Build the docker image:
docker build -t flask-content-advisor:latest . The
-t tells Docker to tag the image with the name
flask-content-advisor and tag latest. The
. at the end tells Docker to look for a Dockerfile in the current directory. Docker will report what it’s doing to build the image. Each instruction has its own step. Steps one and four take longer than the others. Step one needs to pull several layers for the Python 3 base layer image and Step four downloads code dependencies for the Flask web application framework. Notice that each Step ends with a notice that an intermediate container was removed. Because layers are read-only, Docker needs to create a container for each instruction. When the instruction is complete, Docker commits it to a layer in the image and discards the container.
[ec2-user@ip-10-0-0-192 flask-content-advisor]# docker build -t flask-content-advisor:latest . Sending build context to Docker daemon 90.11kB Step 1/6 : FROM python:3 3: Pulling from library/python 90fe46dd8199: Pull complete 35a4f1977689: Pull complete bbc37f14aded: Pull complete 74e27dc593d4: Pull complete 4352dcff7819: Pull complete deb569b08de6: Pull complete 98fd06fa8c53: Pull complete 7b9cc4fdefe6: Pull complete e8e1fd64f499: Pull complete Digest: sha256:a361f3d856a57ad373ab972a9ab87733610fea91ddd92d46b5784b42a30c80c9 Status: Downloaded newer image for python:3 ---> a6be143418fc Step 2/6 : WORKDIR /usr/src/app ---> Running in fbcdf6a5c9a8 Removing intermediate container fbcdf6a5c9a8 ---> a2c5203767e2 Step 3/6 : COPY . . ---> 682e99d5d203 Step 4/6 : RUN pip install --no-cache-dir -r requirements.txt ---> Running in 852510ad6c63 Collecting flask==0.12.2 Downloading Flask-0.12.2-py2.py3-none-any.whl (83 kB) Collecting itsdangerous>=0.21 Downloading itsdangerous-1.1.0-py2.py3-none-any.whl (16 kB) Collecting Werkzeug>=0.7 Downloading Werkzeug-1.0.1-py2.py3-none-any.whl (298 kB) Collecting click>=2.0 Downloading click-7.1.1-py2.py3-none-any.whl (82 kB) Collecting Jinja2>=2.4 Downloading Jinja2-2.11.2-py2.py3-none-any.whl (125 kB) Collecting MarkupSafe>=0.23 Downloading MarkupSafe-1.1.1-cp38-cp38-manylinux1_x86_64.whl (32 kB) Installing collected packages: itsdangerous, Werkzeug, click, MarkupSafe, Jinja2, flask Successfully installed Jinja2-2.11.2 MarkupSafe-1.1.1 Werkzeug-1.0.1 click-7.1.1 flask-0.12.2 itsdangerous-1.1.0 Removing intermediate container 852510ad6c63 ---> 4484fd6a45d1 Step 5/6 : EXPOSE 5000 ---> Running in 65cb672c6235 Removing intermediate container 65cb672c6235 ---> 5e675ad2b813 Step 6/6 : CMD [ "python", "./src/app.py" ] ---> Running in 13abb5b30695 Removing intermediate container 13abb5b30695 ---> 74be63a85da6 Successfully built 74be63a85da6 Successfully tagged flask-content-advisor:latest [ec2-user@ip-10-0-0-192 flask-content-advisor]#
Record your VM’s public IP address:
curl ipecho.net/plain; echo .You will need your IP to test that the web app is available with your browser.
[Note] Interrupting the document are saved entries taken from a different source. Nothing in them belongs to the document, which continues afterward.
-- pv_equiv track=rewrite | github.com/StrategicMilk/Vetinari-Orchestrastor | vetinari/adapters/grammar_library.py | _rfind_outside_strings
-- ===== SOURCE A (Python) =====
-- def _rfind_outside_strings(text: str, target: str) -> int:
--     """Return the index of the last occurrence of ``target`` that is outside a JSON string literal.
--
--     Uses an explicit state machine that tracks whether the current character is
--     inside a double-quoted JSON string (flipping ``in_string`` on unescaped
--     ``"``).  This prevents ``}`` or ``]`` characters that appear *inside* a
--     string value (e.g. ``{"key": "value with {braces}"}`` ) from being
--     mistaken as structural boundaries.
--
--     Args:
--         text: JSON text to scan (may be a truncated budget slice).
--         target: Single character to find (``"}"`` or ``"]"``).
--
--     Returns:
--         Index of the last occurrence of ``target`` outside any string literal,
--         or ``-1`` if not found.
--     """
--     in_string = False  # True while inside a JSON double-quoted string
--     last_found = -1
--     i = 0
--     while i < len(text):
--         char = text[i]
--         if in_string:
--             if char == "\\":
--                 # Escape sequence — skip the next character unconditionally
--                 i += 2
--                 continue
--             if char == '"':
--                 in_string = False
--         else:
--             if char == '"':
--                 in_string = True
--             elif char == target:
--                 last_found = i
--         i += 1
--     return last_found
-- ===== SOURCE B (Python) =====
-- def _rfind_outside_strings(text: str, target: str) -> int:
--     """Two-phase: first record the (start, end) spans of JSON string literals
--     (quotes included; an unterminated string extends to the end of the text),
--     then scan backwards for the first occurrence of ``target`` outside every
--     recorded span.  Returns -1 if there is none."""
--     n = len(text)
--     spans = []
--     i = 0
--     while i < n:
--         if text[i] == '"':
--             j = i + 1
--             while j < n:
--                 if text[j] == '\\':
--                     j += 2
--                 elif text[j] == '"':
--                     j += 1
--                     break
--                 else:
--                     j += 1
--             spans.append((i, j))
--             i = j
--         else:
--             i += 1
--     for k in range(n - 1, -1, -1):
--         if text[k] == target and not any(s <= k < e for s, e in spans):
--             return k
--     return -1
-- ===== Notes on version B (the rewrite author's own statement) =====
-- stated objective: alternative
-- what changed: A interleaves string-state tracking and target matching in one forward pass; B first collects the (start,end) spans of JSON string literals in a forward pass and then scans backwards from the end, returning the first target occurrence outside every span.
import Mathlib
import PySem

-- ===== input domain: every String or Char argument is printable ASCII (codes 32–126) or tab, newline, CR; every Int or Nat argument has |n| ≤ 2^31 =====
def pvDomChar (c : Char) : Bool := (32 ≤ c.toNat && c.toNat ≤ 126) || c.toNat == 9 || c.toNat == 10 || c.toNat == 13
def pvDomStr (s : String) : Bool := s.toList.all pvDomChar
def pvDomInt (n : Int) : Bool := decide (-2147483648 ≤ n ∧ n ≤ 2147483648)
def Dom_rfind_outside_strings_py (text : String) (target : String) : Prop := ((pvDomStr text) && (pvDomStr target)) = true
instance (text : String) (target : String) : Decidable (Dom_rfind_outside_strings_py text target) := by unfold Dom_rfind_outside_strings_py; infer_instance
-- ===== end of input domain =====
The echo is only to put the shell prompt on a new line.
[ec2-user@ip-10-0-0-192 flask-content-advisor]# curl ipecho.net/plain; echo 220.127.116.11
Run the container: Now you can run a container using the image you just built:
docker run --name advisor -p 80:5000 flask-content-advisor
ec2-user@ip-10-0-0-192 flask-content-advisor]# docker run --name advisor -p 80:5000 flask-content-advisor * Running on http://0.0.0.0:5000/ (Press CTRL+C to quit) * Restarting with stat * Debugger is active! * Debugger PIN: 204-454-399
This runs a container named advisor and maps the container’s port 5000 to the host’s port 80 (http). This time you didn’t include -d to run in detached mode. That is why you see output and you don’t have the shell prompt returned to you. If you did run with -d, you could get the same information from docker logs.